= Stepan Rybalchenko =

Stepan Dmitrievich Rybalchenko (Степа́н Дми́триевич Рыба́льченко; 11 July 1903 – 1986) was a Soviet military officer. He was active in the Red Army as a soldier during the Russian Civil War, as a Soviet Air Force general during the Second World War, and later as a military instructor.

==Biography==
Rybalchenko was born on 11 July 1903 in the settlement of Novoyegorylskoye in the Don Host Oblast of the Russian Empire (in the present-day Rostov Oblast in Russia). A career military officer, he first joined the Red Army in his teens in 1919, taking part in the Civil War. He subsequently joined the Communist Party of the Soviet Union in 1927 and graduated from Frunze Military Academy in 1936. He served as chief of the intelligence department and Deputy Chief of Staff for the Air Force of the Leningrad Military District from 1938 to 1941.

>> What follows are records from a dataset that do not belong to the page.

-- pv_equiv track=rewrite | github.com/v-nafiseh/Functions | task1.py | check
-- ===== SOURCE A (Python) =====
-- def digSum(n):
--     sum = 0
--
--     while n > 0 or sum > 9:
--
--         if n == 0:
--             n = sum
--             sum = 0
--
--         sum += n % 10
--         n //= 10
--
--     return sum
--
-- def check(number):
--     rep = {"ones": 0, "twos": 0}
--     for num in range(1, number):
--         sum_num = digSum(num)
--         if sum_num == 1:
--             rep["ones"] += 1
--         elif sum_num == 2:
--             rep["twos"] += 1
--
--     return rep
-- ===== SOURCE B (Python) =====
-- def check(number):
--     # Closed form: digital root of k (k>=1) is 1+(k-1)%9, so count residues mod 9 directly.
--     m = number - 1  # count k in [1, m]
--     ones = (m - 1) // 9 + 1 if m >= 1 else 0
--     twos = (m - 2) // 9 + 1 if m >= 2 else 0
--     return {"ones": ones, "twos": twos}
-- ===== Notes on version B (the rewrite author's own statement) =====
-- stated objective: faster
-- what changed: Replaces the per-number loop with repeated digit-sum computation by a closed-form count of residues mod 9 (digital root of k is 1+(k-1)%9).
import Mathlib
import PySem

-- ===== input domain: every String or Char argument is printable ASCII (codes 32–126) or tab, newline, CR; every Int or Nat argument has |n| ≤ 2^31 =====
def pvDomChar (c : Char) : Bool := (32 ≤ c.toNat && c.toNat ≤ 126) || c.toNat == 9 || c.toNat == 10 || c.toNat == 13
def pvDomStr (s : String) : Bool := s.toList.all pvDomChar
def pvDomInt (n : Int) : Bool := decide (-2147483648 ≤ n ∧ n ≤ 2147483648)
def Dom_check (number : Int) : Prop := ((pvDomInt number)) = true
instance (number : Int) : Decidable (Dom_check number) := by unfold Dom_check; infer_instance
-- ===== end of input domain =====

-- B replaces A's per-number loop (each with an inner digit-sum loop) by a closed-form
-- count of residues mod 9, using that the digital root of k ≥ 1 is 1 + (k-1) % 9.

-- ===== PORT A =====
-- while n > 0 or sum > 9: … ; the 0 ≤ n ∧ 0 ≤ sum guard only makes the recursion total
-- (digSum is only called with n ≥ 1, and then both stay nonnegative, exactly as in Python).
def digSumLoop (n s : Int) : Int :=
  if h : 0 ≤ n ∧ 0 ≤ s ∧ (0 < n ∨ 9 < s) then
    -- if n == 0: n = sum; sum = 0
    let n1 : Int := if n = 0 then s else n
    let s1 : Int := if n = 0 then 0 else s
    -- sum += n % 10 ; n //= 10
    digSumLoop (PySem.Int.floordiv n1 10) (s1 + PySem.Int.mod n1 10)
  else s
termination_by (9 * n + s).toNat
decreasing_by
  obtain ⟨hn, hs, hc⟩ := h
  have h1 : (if n = 0 then s else n) > 0 := by split <;> omega
  rw [PySem.Int.floordiv_eq_ediv_of_pos (by omega), PySem.Int.mod_eq_emod_of_pos (by omega)]
  have := Int.emod_emod_of_dvd n (by norm_num : (10:Int) ∣ 10)
  split <;> omega

def digSum (n : Int) : Int := digSumLoop n 0

def check (number : Int) : List (String × Int) :=
  let rep : PySem.Dict String Int := PySem.Dict.ofList [("ones", 0), ("twos", 0)]
  let rep := (PySem.List.pyRange 1 number 1).foldl (fun rep num =>
      let sum_num := digSum num
      if sum_num = 1 then rep.modify "ones" 0 (· + 1)
      else if sum_num = 2 then rep.modify "twos" 0 (· + 1)
      else rep) rep
  rep.items

-- ===== PORT B =====
def check_alt (number : Int) : List (String × Int) :=
  let m := number - 1
  let ones : Int := if 1 ≤ m then PySem.Int.floordiv (m - 1) 9 + 1 else 0
  let twos : Int := if 2 ≤ m then PySem.Int.floordiv (m - 2) 9 + 1 else 0
  [("ones", ones), ("twos", twos)]

-- ===== PRECONDITION & SPEC =====
def Spec_check (number : Int) (out : List (String × Int)) : Prop := out = check_alt number
instance (number : Int) (out : List (String × Int)) : Decidable (Spec_check number out) := by unfold Spec_check; infer_instance

-- ===== CLAIM (what is proved, stated in full; the proofs are below) =====
def Claim_equal_check : Prop := ∀ (number : Int), Dom_check number → Spec_check number (check number)

-- ===== LEMMAS AND PROOFS =====

-- digital root: the inner while loop computes 1 + (n+s-1) % 9 on its reachable states
theorem digSumLoop_eq (n s : Int) (hn : 0 ≤ n) (hs : 0 ≤ s) (hpos : 0 < n + s) :
    digSumLoop n s = 1 + (n + s - 1) % 9 := by
  by_cases hc : 0 < n ∨ 9 < s
  · rw [digSumLoop]
    simp only [dif_pos (⟨hn, hs, hc⟩ : 0 ≤ n ∧ 0 ≤ s ∧ (0 < n ∨ 9 < s))]
    have h1 : (if n = 0 then s else n) > 0 := by split <;> omega
    rw [PySem.Int.floordiv_eq_ediv_of_pos (by omega : (0:Int) < 10),
        PySem.Int.mod_eq_emod_of_pos (by omega : (0:Int) < 10)]
    set n1 : Int := if n = 0 then s else n with hn1
    set s1 : Int := if n = 0 then 0 else s with hs1
    have key : digSumLoop (n1 / 10) (s1 + n1 % 10) = 1 + (n1 / 10 + (s1 + n1 % 10) - 1) % 9 :=
      have hm10 := Int.emod_nonneg n1 (by norm_num : (10:Int) ≠ 0)
      digSumLoop_eq (n1 / 10) (s1 + n1 % 10) (by omega) (by omega) (by omega)
    rw [key]
    -- n1 ≡ n1/10 + n1%10 (mod 9), and n1 + s1 = n + s
    have hdecomp : n1 = 10 * (n1 / 10) + n1 % 10 := (Int.ediv_add_emod n1 10).symm ▸ by omega
    have h9 : (n1 / 10 + (s1 + n1 % 10) - 1) % 9 = (n + s - 1) % 9 := by
      have hns : n1 + s1 = n + s := by simp only [hn1, hs1]; split <;> omega
      omega
    rw [h9]
  · rw [digSumLoop]
    simp only [dif_neg (by tauto : ¬ (0 ≤ n ∧ 0 ≤ s ∧ (0 < n ∨ 9 < s)))]
    omega
termination_by (9 * n + s).toNat
decreasing_by
  have h1 : (if n = 0 then s else n) > 0 := by split <;> omega
  have := Int.emod_emod_of_dvd n (by norm_num : (10:Int) ∣ 10)
  have h2 := Int.ediv_add_emod (if n = 0 then s else n) 10
  have h3 := Int.emod_nonneg (if n = 0 then s else n) (by norm_num : (10:Int) ≠ 0)
  have h4 : (if n = 0 then s else n) % 10 < 10 := Int.emod_lt_of_pos _ (by norm_num)
  split_ifs at * <;> omega

theorem digSum_eq (k : Int) (hk : 1 ≤ k) : digSum k = 1 + (k - 1) % 9 := by
  have := digSumLoop_eq k 0 (by omega) le_rfl (by omega)
  simpa [digSum] using this

-- the step function of A's loop
def stepA (rep : PySem.Dict String Int) (num : Int) : PySem.Dict String Int :=
  let sum_num := digSum num
  if sum_num = 1 then rep.modify "ones" 0 (· + 1)
  else if sum_num = 2 then rep.modify "twos" 0 (· + 1)
  else rep

-- the fold keeps the shape {"ones": a, "twos": b} and adds the counts
theorem fold_stepA (l : List Int) : ∀ (a b : Int),
    l.foldl stepA (PySem.Dict.ofList [("ones", a), ("twos", b)]) =
      PySem.Dict.ofList [("ones", a + (l.countP (fun k => digSum k = 1) : Int)),
                         ("twos", b + (l.countP (fun k => digSum k = 2) : Int))] := by
  induction l with
  | nil => intro a b; simp [List.countP]
  | cons x xs ih =>
    intro a b
    simp only [List.foldl_cons]
    have hones : stepA (PySem.Dict.ofList [("ones", a), ("twos", b)]) x =
        PySem.Dict.ofList [("ones", a + (if digSum x = 1 then 1 else 0)),
                           ("twos", b + (if digSum x = 2 then 1 else 0))] := by
      unfold stepA
      by_cases h1 : digSum x = 1
      · simp [h1]; rfl
      · by_cases h2 : digSum x = 2
        · simp [h1, h2]; rfl
        · simp [h1, h2]
    rw [hones, ih]
    have e1 : ((x :: xs).countP (fun k => digSum k = 1) : Int)
        = (if digSum x = 1 then 1 else 0) + (xs.countP (fun k => digSum k = 1) : Int) := by
      by_cases h : digSum x = 1 <;> simp [List.countP_cons, h] <;> push_cast <;> ring
    have e2 : ((x :: xs).countP (fun k => digSum k = 2) : Int)
        = (if digSum x = 2 then 1 else 0) + (xs.countP (fun k => digSum k = 2) : Int) := by
      by_cases h : digSum x = 2 <;> simp [List.countP_cons, h] <;> push_cast <;> ring
    rw [e1, e2]
    congr 2 <;> ring_nf

-- closed-form residue count over range(1, 1+j)
theorem count_closed (j : Nat) :
    ((PySem.List.pyRange 1 (1 + (j:Int)) 1).countP (fun k => digSum k = 1) : Int)
      = (if 1 ≤ (j:Int) then ((j:Int) - 1) / 9 + 1 else 0) ∧
    ((PySem.List.pyRange 1 (1 + (j:Int)) 1).countP (fun k => digSum k = 2) : Int)
      = (if 2 ≤ (j:Int) then ((j:Int) - 2) / 9 + 1 else 0) := by
  induction j with
  | zero => simp [PySem.List.pyRange_one_eq_nil]
  | succ j ih =>
    obtain ⟨ih1, ih2⟩ := ih
    have hsplit : PySem.List.pyRange 1 (1 + ((j:Int) + 1)) 1
        = PySem.List.pyRange 1 (1 + (j:Int)) 1 ++ [1 + (j:Int)] := by
      rw [show (1 + ((j:Int) + 1)) = (1 + (j:Int)) + 1 by ring]
      exact PySem.List.pyRange_one_succ_right (by omega : (1:Int) ≤ 1 + (j:Int))
    have hd := digSum_eq (1 + (j:Int)) (by omega)
    push_cast
    rw [show (1 + ((j:Int) + 1)) = 1 + (((j:Int)+1 : Int)) by push_cast; ring] at *
    constructor
    · rw [show (1 : Int) + ((j:Int) + 1) = 1 + ((j:Int)) + 1 by ring,
          PySem.List.pyRange_one_succ_right (by omega : (1:Int) ≤ 1 + (j:Int))]
      rw [List.countP_append]
      push_cast
      rw [ih1]
      simp only [List.countP_singleton, hd]
      have h9 := Int.emod_nonneg ((j:Int)) (by norm_num : (9:Int) ≠ 0)
      have h9' : ((j:Int)) % 9 < 9 := Int.emod_lt_of_pos _ (by norm_num)
      by_cases hz : ((j:Int)) % 9 = 0
      · simp [show (1:Int) + ((1:Int) + (j:Int) - 1) % 9 = 1 by omega]
        split_ifs <;> omega
      · have : (1:Int) + ((1:Int) + (j:Int) - 1) % 9 ≠ 1 := by omega
        simp [this]
        split_ifs <;> omega
    · rw [show (1 : Int) + ((j:Int) + 1) = 1 + ((j:Int)) + 1 by ring,
          PySem.List.pyRange_one_succ_right (by omega : (1:Int) ≤ 1 + (j:Int))]
      rw [List.countP_append]
      push_cast
      rw [ih2]
      simp only [List.countP_singleton, hd]
      have h9 := Int.emod_nonneg ((j:Int)) (by norm_num : (9:Int) ≠ 0)
      have h9' : ((j:Int)) % 9 < 9 := Int.emod_lt_of_pos _ (by norm_num)
      by_cases hz : ((j:Int)) % 9 = 1
      · simp [show (1:Int) + ((1:Int) + (j:Int) - 1) % 9 = 2 by omega]
        split_ifs <;> omega
      · have : (1:Int) + ((1:Int) + (j:Int) - 1) % 9 ≠ 2 := by omega
        simp [this]
        split_ifs <;> omega

-- ===== VERDICT (by name: the statement is the Claim_ definition above) =====
theorem check_spec : Claim_equal_check := by
  intro number _
  unfold Spec_check check check_alt
  by_cases hn : number ≤ 1
  · rw [PySem.List.pyRange_one_eq_nil hn]
    simp only [List.foldl_nil]
    rw [PySem.Int.floordiv_eq_ediv_of_pos (by norm_num : (0:Int) < 9),
        PySem.Int.floordiv_eq_ediv_of_pos (by norm_num : (0:Int) < 9)]
    simp only [if_neg (by omega : ¬ (1 ≤ number - 1)), if_neg (by omega : ¬ (2 ≤ number - 1))]
    rfl
  · obtain ⟨j, hj⟩ : ∃ j : Nat, number = 1 + (j:Int) := ⟨(number - 1).toNat, by omega⟩
    subst hj
    obtain ⟨c1, c2⟩ := count_closed j
    have := fold_stepA (PySem.List.pyRange 1 (1 + (j:Int)) 1) 0 0
    simp only [zero_add] at this
    show (List.foldl stepA _ _).items = _
    rw [this, c1, c2]
    have hm : (1:Int) + (j:Int) - 1 = (j:Int) := by ring
    simp only [hm, PySem.Int.floordiv_eq_ediv_of_pos (show (0:Int) < 9 by norm_num)]
    rfl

During World War II, Rybalchenko first served as a staff officer in Leningrad. He was appointed to lead the 13th Air Army around Leningrad in the Soviet defense of the area during the Nazi siege in November 1942 and was in charge of the force as a lieutenant general when the Thirteenth Air Army, then in possession of some 400 planes, provided support for the Soviet pushback in 1944. He was promoted to the rank of colonel-general in 1944.

Rybalchenko served as a military instructor from 1956 to 1963, then retired from military service. He was awarded an Order of the October Revolution by the Presidium of the Supreme Soviet of the USSR in 1983.